Ohalo is seeking an experienced Platform/Data Engineer to join our team. This role involves building and maintaining data pipelines to support our machine learning engineering activities and managing data related to plant phenotypes and genotypes.
Requirements
- Design and implement robust data architectures.
- Build and maintain scalable data pipelines using technologies such as GCP (or AWS), BigQuery, Python, and Spark.
- Develop and manage service-oriented and event-driven architectures, utilizing tools like Pub/Sub and Kafka.
- Collaborate with machine learning engineers on model development and deployment.
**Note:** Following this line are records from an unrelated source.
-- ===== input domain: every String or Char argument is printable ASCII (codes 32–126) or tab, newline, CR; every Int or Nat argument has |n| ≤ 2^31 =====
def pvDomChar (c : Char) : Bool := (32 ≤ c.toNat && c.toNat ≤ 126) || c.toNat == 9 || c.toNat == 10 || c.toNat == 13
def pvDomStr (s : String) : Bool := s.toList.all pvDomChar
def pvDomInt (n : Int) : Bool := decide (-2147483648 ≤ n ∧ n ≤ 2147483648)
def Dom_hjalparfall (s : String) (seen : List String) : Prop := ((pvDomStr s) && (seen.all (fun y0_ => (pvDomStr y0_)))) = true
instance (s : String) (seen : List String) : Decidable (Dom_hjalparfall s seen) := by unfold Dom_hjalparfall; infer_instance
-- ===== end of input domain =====

-- B replaces A's recursive two-sided trimming (which copies two slices and re-tests every seen element
-- at each recursion level) by a direct computation of the final window: the minimal prefix end j, then
-- the maximal start i with s[i:j] still containing every seen substring (measured faster in a timing run).

-- ===== PORT A =====
-- fuel = len(s)+1 only makes the recursion structural; each Python recursion shortens s by 1, so fuel
-- never runs out where the Python returns (it runs out exactly where the Python recurses forever,
-- excluded by Pre_).
def hjA (fuel : Nat) (s : List Char) (seen : List String) : Int :=
  match fuel with
  | 0 => 0
  | fuel + 1 =>
    let matched_beg := seen.map (fun i => PySem.Chars.isIn i.toList (PySem.List.slice s none (some ((s.length : Int) - 1))))
    let matched_tail := seen.map (fun i => PySem.Chars.isIn i.toList (PySem.List.slice s (some 1) none))
    if !matched_beg.all id && !matched_tail.all id then (s.length : Int)
    else if matched_beg.all id then hjA fuel (PySem.List.slice s none (some ((s.length : Int) - 1))) seen
    else if matched_tail.all id then hjA fuel (PySem.List.slice s (some 1) none) seen
    else 0  -- Python falls off the function here; logically unreachable (one of the three ifs always fires)

def hjalparfall (s : String) (seen : List String) : Int :=
  hjA (s.toList.length + 1) s.toList seen

-- ===== PORT B =====
def okB (seen : List String) (t : List Char) : Bool :=
  seen.all (fun x => PySem.Chars.isIn x.toList t)

def hjB (t : List Char) (seen : List String) : Int :=
  let n : Int := t.length
  if !okB seen t then n
  else
    -- the two next(...) searches; .getD 0 is unreachable (j = n resp. i = 0 always satisfy the predicate)
    let j := ((PySem.List.pyRange 0 (n + 1) 1).find? (fun j => okB seen (PySem.List.slice t none (some j)))).getD 0
    let i := ((PySem.List.pyRange j (-1) (-1)).find? (fun i => okB seen (PySem.List.slice t (some i) (some j)))).getD 0
    j - i

def hjalparfall_alt (s : String) (seen : List String) : Int := hjB s.toList seen
-- pv_equiv track=rewrite | github.com/jso8910/advent_of_code_2022 | 2015/day_21/program.py | part_one
-- ===== SOURCE A (Python) =====
-- from itertools import product
--
-- WEAPONS = [
--     # Cost, damage, armor
--     [8, 4, 0],
--     [10, 5, 0],
--     [25, 6, 0],
--     [40, 7, 0],
--     [74, 8, 0],
-- ]
--
-- ARMOR = [
--     # Cost, damage, armor
--     [0, 0, 0],  # For not buying anything
--     [13, 0, 1],
--     [31, 0, 2],
--     [53, 0, 3],
--     [75, 0, 4],
--     [102, 0, 5]
-- ]
--
-- RINGS = [
--     [0, 0, 0],  # For not buying anything
--     [25, 1, 0],
--     [50, 2, 0],
--     [100, 3, 0],
--     [20, 0, 1],
--     [40, 0, 2],
--     [80, 0, 3]
-- ]
--
-- def simulate(boss_damage, boss_armor, boss_hp, damage, armor, hp):
--     while hp or boss_hp:
--         boss_hp -= damage - boss_armor if damage - boss_armor > 1 else 1
--         if boss_hp <= 0:
--             return True
--         hp -= boss_damage - armor if boss_damage - armor > 1 else 1
--         if hp <= 0:
--             return False
--
-- def part_one(stats):
--     hit_points = stats[0]
--     damage = stats[1]
--     armor = stats[2]
--     wins = []
--     for combination in product(WEAPONS, ARMOR, RINGS, RINGS):
--         if combination[2] == combination[3] != [0, 0, 0]:
--             continue
--         cost = sum(map(lambda x: x[0], combination))
--         total_damage = sum(map(lambda x: x[1], combination))
--         total_armor = sum(map(lambda x: x[2], combination))
--         if simulate(damage, armor, hit_points, total_damage, total_armor, 100):
--             wins.append(cost)
--
--     return min(wins)
-- ===== SOURCE B (Python) =====
-- # B: closed-form combat (ceil-division turn counts, player attacks first) over
-- # an unordered ring-choice enumeration, instead of A's turn-by-turn simulation
-- # over ordered ring pairs.
--
-- WEAPONS = [
--     [8, 4, 0],
--     [10, 5, 0],
--     [25, 6, 0],
--     [40, 7, 0],
--     [74, 8, 0],
-- ]
--
-- ARMOR = [
--     [0, 0, 0],
--     [13, 0, 1],
--     [31, 0, 2],
--     [53, 0, 3],
--     [75, 0, 4],
--     [102, 0, 5],
-- ]
--
-- RINGS = [
--     [25, 1, 0],
--     [50, 2, 0],
--     [100, 3, 0],
--     [20, 0, 1],
--     [40, 0, 2],
--     [80, 0, 3],
-- ]
--
--
-- def _ring_options():
--     # no ring, one ring, or two distinct rings (unordered)
--     opts = [(0, 0, 0)]
--     for i, r in enumerate(RINGS):
--         opts.append((r[0], r[1], r[2]))
--         for s in RINGS[i + 1:]:
--             opts.append((r[0] + s[0], r[1] + s[1], r[2] + s[2]))
--     return opts
--
--
-- def part_one(stats):
--     boss_hp = stats[0]
--     boss_dmg = stats[1]
--     boss_armor = stats[2]
--     return min(
--         wc + ac + rc
--         for wc, wd, _ in WEAPONS
--         for ac, _, aa in ARMOR
--         for rc, rd, ra in _ring_options()
--         # player wins iff he needs no more turns to kill than the boss does
--         if -(-boss_hp // max(wd + rd - boss_armor, 1))
--            <= -(-100 // max(boss_dmg - (aa + ra), 1))
--     )
-- ===== Notes on version B (the rewrite author's own statement) =====
-- stated objective: alternative
-- what changed: B replaces A's turn-by-turn combat simulation over all ordered ring pairs by a closed-form ceiling-division turn-count comparison (player attacks first) over an unordered ring-choice enumeration (no ring / one ring / two distinct rings).
import Mathlib
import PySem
- Work closely with automation engineering to automate data collection from robotics systems.
- Ensure data integrity and security across all pipelines and processes.
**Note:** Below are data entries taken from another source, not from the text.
-- pv_equiv track=rewrite | github.com/dataforgoodfr/batch5_phenix_happymeal | off_mgt.py | rename_group
-- ===== SOURCE A (Python) =====
-- def rename_group(str_group2=None):
--     """
--     Rename OFF food group (pnns_group_2) to a standard name
--     Args:
--         str_group2 (str): OFF food group name
--     Returns:
--         conv_group (str): standard food group name
--     """
--     #convert_group1 = {'Beverage':['Beverages'],
--     #                  'Cereals':['Cereals and potatoes'],
--     #                  'Meal':['Composite foods'],
--     #                  'Fat':['Fat and sauces'],
--     #                  'Meat':['Fish Meat Eggs'],
--     #                  'Fruits and vegetables':['Fruits and vegetables','fruits-and-vegetables'],
--     #                  'Dairy':['Milk and dairy products'],
--     #                  'Snack':['Salty snacks','Sugary snacks','sugary-snacks'],
--     #                  None:[None,'unknown','']}
--     convert_group2 = {'Beverage':['Alcoholic beverages','Artificially sweetened beverages',
--                                   'Fruit juices','Fruit nectars','Non-sugared beverages',
--                                   'Sweetened beverages'],
--                       'Cereals':['Bread','Breakfast cereals','Cereals','Legumes','Patatoes'],
--                       'Meal':['One-dish meals','Pizza pies and quiche','Sandwich'],
--                       'Fat':['Dressings and sauces','Fats'],
--                       'Meat':['Tripe dishes','Eggs','Fish and seafood','Meat','Processed meat','Nuts'],
--                       'Fruit':['Fruits','fruits','Dried fruits'],
--                       'Vegetable':['Soups','Vegetables','vegetables'],
--                       'Dairy':['Cheese','Dairy desserts','Ice cream','Milk and yogurt'],
--                       'Snack':['Appetizers','Salty and fatty products','Biscuits and cakes',
--                                'Chocolate products','Sweets','pastries'],
--                       None:[None,'unknown','']}
--     conv_group = [key for (key, value) in convert_group2.items() if (str_group2 in value)]
--     conv_group = [None] if not conv_group else conv_group
--     return conv_group[0]
-- ===== SOURCE B (Python) =====
-- # Flat inverted lookup table: OFF subgroup name -> standard group name.
-- _INV = {'Alcoholic beverages': 'Beverage',
--         'Artificially sweetened beverages': 'Beverage',
--         'Fruit juices': 'Beverage',
--         'Fruit nectars': 'Beverage',
--         'Non-sugared beverages': 'Beverage',
--         'Sweetened beverages': 'Beverage',
--         'Bread': 'Cereals',
--         'Breakfast cereals': 'Cereals',
--         'Cereals': 'Cereals',
--         'Legumes': 'Cereals',
--         'Patatoes': 'Cereals',
--         'One-dish meals': 'Meal',
--         'Pizza pies and quiche': 'Meal',
--         'Sandwich': 'Meal',
--         'Dressings and sauces': 'Fat',
--         'Fats': 'Fat',
--         'Tripe dishes': 'Meat',
--         'Eggs': 'Meat',
--         'Fish and seafood': 'Meat',
--         'Meat': 'Meat',
--         'Processed meat': 'Meat',
--         'Nuts': 'Meat',
--         'Fruits': 'Fruit',
--         'fruits': 'Fruit',
--         'Dried fruits': 'Fruit',
--         'Soups': 'Vegetable',
--         'Vegetables': 'Vegetable',
--         'vegetables': 'Vegetable',
--         'Cheese': 'Dairy',
--         'Dairy desserts': 'Dairy',
--         'Ice cream': 'Dairy',
--         'Milk and yogurt': 'Dairy',
--         'Appetizers': 'Snack',
--         'Salty and fatty products': 'Snack',
--         'Biscuits and cakes': 'Snack',
--         'Chocolate products': 'Snack',
--         'Sweets': 'Snack',
--         'pastries': 'Snack'}
--
--
-- def rename_group(str_group2=None):
--     """
--     Rename OFF food group (pnns_group_2) to a standard name
--     Args:
--         str_group2 (str): OFF food group name
--     Returns:
--         conv_group (str): standard food group name
--     """
--     if str_group2 is None or str_group2 == 'unknown' or str_group2 == '':
--         return None
--     return _INV.get(str_group2)
-- ===== Notes on version B (the rewrite author's own statement) =====
-- stated objective: idiomatic
-- what changed: B replaces A's per-call comprehension that scans every group's name list for membership with a flat precomputed name-to-group dictionary and a single direct lookup (after an explicit None/'unknown'/'' guard).
import Mathlib
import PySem

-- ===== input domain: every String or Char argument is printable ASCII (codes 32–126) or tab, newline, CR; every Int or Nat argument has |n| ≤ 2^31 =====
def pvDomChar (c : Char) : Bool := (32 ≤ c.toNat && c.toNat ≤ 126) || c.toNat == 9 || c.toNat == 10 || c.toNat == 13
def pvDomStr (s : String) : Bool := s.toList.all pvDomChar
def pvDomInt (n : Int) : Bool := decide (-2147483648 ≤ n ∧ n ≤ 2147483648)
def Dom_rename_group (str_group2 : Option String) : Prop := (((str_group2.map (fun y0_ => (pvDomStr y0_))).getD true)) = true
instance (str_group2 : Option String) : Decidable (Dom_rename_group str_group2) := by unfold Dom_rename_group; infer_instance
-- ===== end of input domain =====

-- B replaces A's per-call membership scan over every group's name list with a flat
-- precomputed name→group dictionary and one direct lookup (idiomatic).

-- ===== PORT A =====
-- the convert_group2 dict of A, as its (key, value-list) items in order
def convertGroup2 : List (Option String × List (Option String)) :=
  [(some "Beverage", [some "Alcoholic beverages", some "Artificially sweetened beverages", some "Fruit juices", some "Fruit nectars", some "Non-sugared beverages", some "Sweetened beverages"]),
   (some "Cereals", [some "Bread", some "Breakfast cereals", some "Cereals", some "Legumes", some "Patatoes"]),
   (some "Meal", [some "One-dish meals", some "Pizza pies and quiche", some "Sandwich"]),
   (some "Fat", [some "Dressings and sauces", some "Fats"]),
   (some "Meat", [some "Tripe dishes", some "Eggs", some "Fish and seafood", some "Meat", some "Processed meat", some "Nuts"]),
   (some "Fruit", [some "Fruits", some "fruits", some "Dried fruits"]),
   (some "Vegetable", [some "Soups", some "Vegetables", some "vegetables"]),
   (some "Dairy", [some "Cheese", some "Dairy desserts", some "Ice cream", some "Milk and yogurt"]),
   (some "Snack", [some "Appetizers", some "Salty and fatty products", some "Biscuits and cakes", some "Chocolate products", some "Sweets", some "pastries"]),
   (none, [none, some "unknown", some ""])]

def rename_group (str_group2 : Option String) : Option String :=
  let conv_group := (convertGroup2.filter (fun kv => str_group2 ∈ kv.2)).map Prod.fst
  let conv_group := if conv_group = [] then [none] else conv_group
  match conv_group with
  | [] => none            -- unreachable: conv_group is nonempty; Python indexes [0]
  | k :: _ => k

-- ===== PORT B =====
-- Source B's module-level flat dict literal _INV : subgroup name -> standard group name
def invTable : PySem.Dict String String :=
  PySem.Dict.mk
  [("Alcoholic beverages", "Beverage"),
   ("Artificially sweetened beverages", "Beverage"),
   ("Fruit juices", "Beverage"),
   ("Fruit nectars", "Beverage"),
   ("Non-sugared beverages", "Beverage"),
   ("Sweetened beverages", "Beverage"),
   ("Bread", "Cereals"),
   ("Breakfast cereals", "Cereals"),
   ("Cereals", "Cereals"),
   ("Legumes", "Cereals"),
   ("Patatoes", "Cereals"),
   ("One-dish meals", "Meal"),
   ("Pizza pies and quiche", "Meal"),
   ("Sandwich", "Meal"),
   ("Dressings and sauces", "Fat"),
   ("Fats", "Fat"),
   ("Tripe dishes", "Meat"),
   ("Eggs", "Meat"),
   ("Fish and seafood", "Meat"),
   ("Meat", "Meat"),
   ("Processed meat", "Meat"),
   ("Nuts", "Meat"),
   ("Fruits", "Fruit"),
   ("fruits", "Fruit"),
   ("Dried fruits", "Fruit"),
   ("Soups", "Vegetable"),
   ("Vegetables", "Vegetable"),
   ("vegetables", "Vegetable"),
   ("Cheese", "Dairy"),
   ("Dairy desserts", "Dairy"),
   ("Ice cream", "Dairy"),
   ("Milk and yogurt", "Dairy"),
   ("Appetizers", "Snack"),
   ("Salty and fatty products", "Snack"),
   ("Biscuits and cakes", "Snack"),
   ("Chocolate products", "Snack"),
   ("Sweets", "Snack"),
   ("pastries", "Snack")]

def rename_group_alt (str_group2 : Option String) : Option String :=
  if str_group2 = none ∨ str_group2 = some "unknown" ∨ str_group2 = some "" then
    none
  else
    match str_group2 with
    | none => none          -- unreachable: the guard already returned
    | some x => invTable.get? x   -- _INV.get(str_group2)

-- ===== PRECONDITION & SPEC =====
def Spec_rename_group (str_group2 : Option String) (out : Option String) : Prop := out = rename_group_alt str_group2
instance (str_group2 : Option String) (out : Option String) : Decidable (Spec_rename_group str_group2 out) := by unfold Spec_rename_group; infer_instance

-- ===== CLAIM (what is proved, stated in full; the proofs are below) =====
def Claim_equal_rename_group : Prop := ∀ (str_group2 : Option String), Dom_rename_group str_group2 → Spec_rename_group str_group2 (rename_group str_group2)

-- ===== LEMMAS AND PROOFS =====

-- when the argument is some string that is none of the 40 subgroup names, both ports return none
theorem rename_group_none_case (s : String)
    (h : ∀ n ∈ (convertGroup2.flatMap Prod.snd).filterMap id, s ≠ n) :
    rename_group (some s) = rename_group_alt (some s) := by
  have hA : rename_group (some s) = none := by
    unfold rename_group
    have : convertGroup2.filter (fun kv => (some s) ∈ kv.2) = [] := by
      rw [List.filter_eq_nil_iff]
      intro kv hkv
      simp only [decide_eq_true_eq]
      intro hin
      exact h s (by
        simp only [List.mem_filterMap, List.mem_flatMap]
        exact ⟨some s, ⟨kv, hkv, hin⟩, rfl⟩) rfl
    simp [this]
  have hB : rename_group_alt (some s) = none := by
    unfold rename_group_alt
    have hu : s ≠ "unknown" := h "unknown" (by decide)
    have he : s ≠ "" := h "" (by decide)
    have hkey : invTable.get? s = none := by
      rw [PySem.Dict.get?_eq_none_iff_not_mem_keys]
      simp only [invTable, PySem.Dict.keys_mk, List.map_cons, List.map_nil,
        List.mem_cons, List.not_mem_nil, or_false]
      intro hmem
      rcases hmem with rfl|rfl|rfl|rfl|rfl|rfl|rfl|rfl|rfl|rfl|rfl|rfl|rfl|rfl|rfl|rfl|rfl|rfl|rfl|rfl|rfl|rfl|rfl|rfl|rfl|rfl|rfl|rfl|rfl|rfl|rfl|rfl|rfl|rfl|rfl|rfl|rfl|rfl <;>
        exact h _ (by decide) rfl
    simp [hu, he, hkey]
  rw [hA, hB]

set_option maxRecDepth 100000 in
set_option maxHeartbeats 3200000 in
theorem rename_group_eq (str_group2 : Option String) :
    rename_group str_group2 = rename_group_alt str_group2 := by
  match str_group2 with
  | none => decide
  | some s =>
  by_cases h0 : s = "Alcoholic beverages"
  · subst h0; decide
  by_cases h1 : s = "Artificially sweetened beverages"
  · subst h1; decide
  by_cases h2 : s = "Fruit juices"
  · subst h2; decide
  by_cases h3 : s = "Fruit nectars"
  · subst h3; decide
  by_cases h4 : s = "Non-sugared beverages"
  · subst h4; decide
  by_cases h5 : s = "Sweetened beverages"
  · subst h5; decide
  by_cases h6 : s = "Bread"
  · subst h6; decide
  by_cases h7 : s = "Breakfast cereals"
  · subst h7; decide
  by_cases h8 : s = "Cereals"
  · subst h8; decide
  by_cases h9 : s = "Legumes"
  · subst h9; decide
  by_cases h10 : s = "Patatoes"
  · subst h10; decide
  by_cases h11 : s = "One-dish meals"
  · subst h11; decide
  by_cases h12 : s = "Pizza pies and quiche"
  · subst h12; decide
  by_cases h13 : s = "Sandwich"
  · subst h13; decide
  by_cases h14 : s = "Dressings and sauces"
  · subst h14; decide
  by_cases h15 : s = "Fats"
  · subst h15; decide
  by_cases h16 : s = "Tripe dishes"
  · subst h16; decide
  by_cases h17 : s = "Eggs"
  · subst h17; decide
  by_cases h18 : s = "Fish and seafood"
  · subst h18; decide
  by_cases h19 : s = "Meat"
  · subst h19; decide
  by_cases h20 : s = "Processed meat"
  · subst h20; decide
  by_cases h21 : s = "Nuts"
  · subst h21; decide
  by_cases h22 : s = "Fruits"
  · subst h22; decide
  by_cases h23 : s = "fruits"
  · subst h23; decide
  by_cases h24 : s = "Dried fruits"
  · subst h24; decide
  by_cases h25 : s = "Soups"
  · subst h25; decide
  by_cases h26 : s = "Vegetables"
  · subst h26; decide
  by_cases h27 : s = "vegetables"
  · subst h27; decide
  by_cases h28 : s = "Cheese"
  · subst h28; decide
  by_cases h29 : s = "Dairy desserts"
  · subst h29; decide
  by_cases h30 : s = "Ice cream"
  · subst h30; decide
  by_cases h31 : s = "Milk and yogurt"
  · subst h31; decide
  by_cases h32 : s = "Appetizers"
  · subst h32; decide
  by_cases h33 : s = "Salty and fatty products"
  · subst h33; decide
  by_cases h34 : s = "Biscuits and cakes"
  · subst h34; decide
  by_cases h35 : s = "Chocolate products"
  · subst h35; decide
  by_cases h36 : s = "Sweets"
  · subst h36; decide
  by_cases h37 : s = "pastries"
  · subst h37; decide
  by_cases h38 : s = "unknown"
  · subst h38; decide
  by_cases h39 : s = ""
  · subst h39; decide
  apply rename_group_none_case
  intro n hn
  rw [show (convertGroup2.flatMap Prod.snd).filterMap id = ["Alcoholic beverages", "Artificially sweetened beverages", "Fruit juices", "Fruit nectars", "Non-sugared beverages", "Sweetened beverages", "Bread", "Breakfast cereals", "Cereals", "Legumes", "Patatoes", "One-dish meals", "Pizza pies and quiche", "Sandwich", "Dressings and sauces", "Fats", "Tripe dishes", "Eggs", "Fish and seafood", "Meat", "Processed meat", "Nuts", "Fruits", "fruits", "Dried fruits", "Soups", "Vegetables", "vegetables", "Cheese", "Dairy desserts", "Ice cream", "Milk and yogurt", "Appetizers", "Salty and fatty products", "Biscuits and cakes", "Chocolate products", "Sweets", "pastries", "unknown", ""] from by decide] at hn
  simp only [List.mem_cons, List.not_mem_nil, or_false] at hn
  rcases hn with rfl|rfl|rfl|rfl|rfl|rfl|rfl|rfl|rfl|rfl|rfl|rfl|rfl|rfl|rfl|rfl|rfl|rfl|rfl|rfl|rfl|rfl|rfl|rfl|rfl|rfl|rfl|rfl|rfl|rfl|rfl|rfl|rfl|rfl|rfl|rfl|rfl|rfl|rfl|rfl <;> assumption

-- ===== VERDICT (by name: the statement is the Claim_ definition above) =====
theorem rename_group_spec : Claim_equal_rename_group := by
  intro s _
  unfold Spec_rename_group
  exact rename_group_eq s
- Optimize data workflows and storage solutions for performance and scalability.
- Continuously monitor, troubleshoot, and improve data systems and processes.
- Candidate should have a Bachelor's degree in a technical field (e.g., Computer Science, Engineering, Information Technology).
- Minimum of 5 years of experience in a similar role.
- Proficiency with cloud platforms, preferably GCP (or AWS).
- Strong experience with data processing frameworks such as BigQuery, Spark, and Nextflow (a plus).
- Proficiency in Python and frameworks like FastAPI.
- Experience with service-oriented and event-driven architectures.
- Knowledge of data streaming and messaging systems, including Pub/Sub and Kafka.
- Strong problem-solving skills and attention to detail.
- Ability to work independently and as part of a geographically distributed team.
- Excellent communication and collaboration skills.